-- pv_equiv track=rewrite | github.com/Harchytekt/IPv4-Delmotte | code/Delmotte.py | isAnAddress
-- ===== SOURCE A (Python) =====
-- def isAnAddress(ip):
-- 	"""
-- 	Verifies if the given IPv4 address has the good format.
-- 	"""
-- 	if not '.' in ip :
-- 		return False
-- 	elif not len(ip.split('.')) == 4 :
-- 		return False
-- 	else:
-- 		for item in ip.split('.'):
-- 			if not item.isdecimal():
-- 				return False
-- 	return True
-- ===== SOURCE B (Python) =====
-- def isAnAddress(ip):
-- 	"""
-- 	Verifies if the given IPv4 address has the good format.
-- 	Single left-to-right scan: count dots, require every dot-separated
-- 	segment to be a nonempty run of decimal characters, exactly 3 dots.
-- 	"""
-- 	dots = 0
-- 	seg = 0
-- 	for ch in ip:
-- 		if ch == '.':
-- 			if seg == 0:
-- 				return False
-- 			dots += 1
-- 			seg = 0
-- 		elif ch.isdecimal():
-- 			seg += 1
-- 		else:
-- 			return False
-- 	return dots == 3 and seg > 0
-- ===== Notes on version B (the rewrite author's own statement) =====
-- stated objective: alternative
-- what changed: Replaced the split-then-test passes (membership test, split twice, per-token isdecimal) by one single left-to-right character scan that counts dots and validates each segment as it goes, never materialising the token list.
import Mathlib
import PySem

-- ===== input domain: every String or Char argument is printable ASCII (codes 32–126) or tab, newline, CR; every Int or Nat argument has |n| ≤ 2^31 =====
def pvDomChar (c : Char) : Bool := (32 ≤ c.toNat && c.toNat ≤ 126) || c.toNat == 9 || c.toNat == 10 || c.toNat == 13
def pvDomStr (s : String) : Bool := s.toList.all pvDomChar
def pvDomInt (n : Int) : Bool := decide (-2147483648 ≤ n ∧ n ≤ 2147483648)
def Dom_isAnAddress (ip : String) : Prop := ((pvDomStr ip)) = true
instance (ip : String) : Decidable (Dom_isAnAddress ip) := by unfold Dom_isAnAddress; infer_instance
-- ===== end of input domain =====

-- B replaces A's split-then-test passes by a single left-to-right character scan (alternative decomposition, same cost).


-- ===== PORT A =====
-- item.isdecimal() ported as PySem.Chars.strIsdigit (exact on the ASCII domain);
-- the for-loop with early `return False` is the List.all fold over the same tokens.
def isAnAddress (ip : String) : Bool :=
  if !(PySem.Str.isIn "." ip) then false
  else if !((PySem.Chars.splitOn ip.toList ['.']).length == 4) then false
  else (PySem.Chars.splitOn ip.toList ['.']).all PySem.Chars.strIsdigit

-- ===== PORT B =====
-- ch.isdecimal() ported as PySem.Chars.isdigit (exact on the ASCII domain).
def altLoop : List Char → Nat → Nat → Bool
  | [], dots, seg => dots == 3 && decide (0 < seg)
  | c :: rest, dots, seg =>
    if c == '.' then
      if seg == 0 then false else altLoop rest (dots + 1) 0
    else if PySem.Chars.isdigit c then altLoop rest dots (seg + 1)
    else false

def isAnAddress_alt (ip : String) : Bool := altLoop ip.toList 0 0

-- ===== PRECONDITION & SPEC =====
def Spec_isAnAddress (ip : String) (out : Bool) : Prop := out = isAnAddress_alt ip
instance (ip : String) (out : Bool) : Decidable (Spec_isAnAddress ip out) := by unfold Spec_isAnAddress; infer_instance

-- ===== CLAIM (what is proved, stated in full; the proofs are below) =====
def Claim_equal_isAnAddress : Prop := ∀ (ip : String), Dom_isAnAddress ip → Spec_isAnAddress ip (isAnAddress ip)

-- ===== LEMMAS AND PROOFS =====

/-- Structural version of `PySem.Chars.splitOn · ['.']` used only by the proofs. -/
def mySplit : List Char → List (List Char)
  | [] => [[]]
  | c :: rest =>
    if c = '.' then [] :: mySplit rest
    else (c :: (mySplit rest).headI) :: (mySplit rest).tail

theorem mySplit_ne_nil (cs : List Char) : mySplit cs ≠ [] := by
  cases cs with
  | nil => simp [mySplit]
  | cons c rest => simp only [mySplit]; split <;> simp

theorem splitOn_go_eq (fuel : Nat) :
    ∀ (l cur : List Char) (acc : List (List Char)), l.length < fuel →
      PySem.Chars.splitOn.go ['.'] fuel l cur acc =
        acc.reverse ++ (cur.reverse ++ (mySplit l).headI) :: (mySplit l).tail := by
  induction fuel with
  | zero => intro l cur acc h; omega
  | succ fuel ih =>
    intro l cur acc h
    cases l with
    | nil => simp [PySem.Chars.splitOn.go, mySplit]
    | cons c rest =>
      by_cases hc : c = '.'
      · subst hc
        have : List.isPrefixOf ['.'] ('.' :: rest) = true := by simp [List.isPrefixOf]
        rw [PySem.Chars.splitOn.go]
        simp only [this, if_pos, List.length_cons, List.length_nil, Nat.zero_add, List.drop_succ_cons, List.drop_zero]
        rw [ih rest [] (cur.reverse :: acc) (by simpa using Nat.lt_of_succ_lt_succ h)]
        rcases hsp : mySplit rest with _ | ⟨p, ps⟩
        · exact absurd hsp (mySplit_ne_nil rest)
        · simp [mySplit, hsp]
      · have : List.isPrefixOf ['.'] (c :: rest) = false := by
          simp [List.isPrefixOf]; exact fun h' => hc h'.symm
        rw [PySem.Chars.splitOn.go]
        simp only [this, Bool.false_eq_true, if_false]
        rw [ih rest (c :: cur) acc (by simpa using Nat.lt_of_succ_lt_succ h)]
        simp [mySplit, hc]

theorem splitOn_eq_mySplit (cs : List Char) :
    PySem.Chars.splitOn cs ['.'] = mySplit cs := by
  rw [PySem.Chars.splitOn, splitOn_go_eq (cs.length + 1) cs [] [] (by omega)]
  rcases hsp : mySplit cs with _ | ⟨p, ps⟩
  · exact absurd hsp (mySplit_ne_nil cs)
  · simp

theorem mem_dot_of_len (cs : List Char) (h : 2 ≤ (mySplit cs).length) : '.' ∈ cs := by
  induction cs with
  | nil => simp [mySplit] at h
  | cons c rest ih =>
    by_cases hc : c = '.'
    · simp [hc]
    · simp only [mySplit, hc, if_false] at h
      have hlen : (mySplit rest).length = ((c :: (mySplit rest).headI) :: (mySplit rest).tail).length := by
        rcases hsp : mySplit rest with _ | ⟨p, ps⟩
        · exact absurd hsp (mySplit_ne_nil rest)
        · simp
      simp only [List.mem_cons]
      exact Or.inr (ih (by omega))

theorem altLoop_eq (cs : List Char) : ∀ (dots seg : Nat),
    altLoop cs dots seg =
      (decide (dots + (mySplit cs).length = 4) &&
       (decide (0 < seg) || !(mySplit cs).headI.isEmpty) &&
       (mySplit cs).headI.all PySem.Chars.isdigit &&
       (mySplit cs).tail.all PySem.Chars.strIsdigit) := by
  induction cs with
  | nil =>
    intro dots seg
    have h34 : (dots == 3) = decide (dots + 1 = 4) := by
      by_cases h : dots = 3 <;> simp [h]
    simp [altLoop, mySplit, h34]
  | cons c rest ih =>
    intro dots seg
    by_cases hc : c = '.'
    · subst hc
      simp only [altLoop, mySplit, beq_self_eq_true, if_true]
      rcases hsp : mySplit rest with _ | ⟨p, ps⟩
      · exact absurd hsp (mySplit_ne_nil rest)
      · by_cases hseg : seg = 0
        · simp [hseg]
        · have hseg' : (seg == 0) = false := by simpa using hseg
          simp only [hseg', Bool.false_eq_true, if_false, ih (dots + 1) 0, hsp]
          simp only [List.headI, List.tail_cons, List.all_cons, PySem.Chars.strIsdigit,
            Nat.pos_of_ne_zero hseg, decide_true, Bool.true_or,
            Nat.lt_irrefl, decide_false, Bool.false_or, List.length_cons, List.all_nil,
            Bool.and_true, List.isEmpty_nil, Bool.not_true]
          have h4 : (dots + 1 + (ps.length + 1) = 4) ↔ (dots + (ps.length + 1 + 1) = 4) := by omega
          simp only [h4, Bool.and_assoc]
          rfl
    · have hbeq : (c == '.') = false := by simpa using hc
      rcases hsp : mySplit rest with _ | ⟨p, ps⟩
      · exact absurd hsp (mySplit_ne_nil rest)
      · by_cases hd : PySem.Chars.isdigit c = true
        · simp only [altLoop, hbeq, Bool.false_eq_true, if_false, hd, if_true,
            ih dots (seg + 1), mySplit, hc, hsp]
          simp only [List.all_cons, hd, Bool.true_and, List.length_cons, Bool.and_assoc,
            List.headI, List.tail_cons, decide_true, Bool.true_or, Nat.zero_lt_succ,
            List.isEmpty_cons, Bool.or_true, Bool.not_false]
          rfl
        · have hd' : PySem.Chars.isdigit c = false := by simpa using hd
          simp only [altLoop, hbeq, Bool.false_eq_true, if_false, hd', mySplit, hc, hsp]
          simp [hd']

-- ===== VERDICT (by name: the statement is the Claim_ definition above) =====
theorem isAnAddress_spec : Claim_equal_isAnAddress := by
  intro ip _
  unfold Spec_isAnAddress isAnAddress isAnAddress_alt
  rw [altLoop_eq, splitOn_eq_mySplit]
  rcases hsp : mySplit ip.toList with _ | ⟨p, ps⟩
  · exact absurd hsp (mySplit_ne_nil ip.toList)
  · by_cases hlen : (p :: ps).length = 4
    · have hmem : '.' ∈ ip.toList := mem_dot_of_len ip.toList (by rw [hsp]; simp at hlen ⊢; omega)
      have hin : PySem.Str.isIn "." ip = true := by
        rw [PySem.Str.isIn_iff_infix]
        exact (List.singleton_infix_iff '.' ip.toList).mpr hmem
      simp only [hin, Bool.not_true, Bool.false_eq_true, if_false, hlen, beq_self_eq_true,
        List.all_cons, List.headI, List.tail_cons, Nat.zero_add,
        Nat.lt_irrefl, decide_false, Bool.false_or, PySem.Chars.strIsdigit]
      simp only [List.length_cons] at hlen
      simp [Bool.and_assoc]
    · have h3 : decide (ps.length = 3) = false := by
        simp only [List.length_cons] at hlen; simp; omega
      simp [h3]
----
Exercise prompt ::
Reproducing the whole listing above is not the task. Copy exactly only the lines from the one with "theorem isAnAddress_spec : Claim_equal_isAnAddress" to the one with "ps).length = 4", both kept.

Worked solution ::
theorem isAnAddress_spec : Claim_equal_isAnAddress := by
  intro ip _
  unfold Spec_isAnAddress isAnAddress isAnAddress_alt
  rw [altLoop_eq, splitOn_eq_mySplit]
  rcases hsp : mySplit ip.toList with _ | ⟨p, ps⟩
  · exact absurd hsp (mySplit_ne_nil ip.toList)
  · by_cases hlen : (p :: ps).length = 4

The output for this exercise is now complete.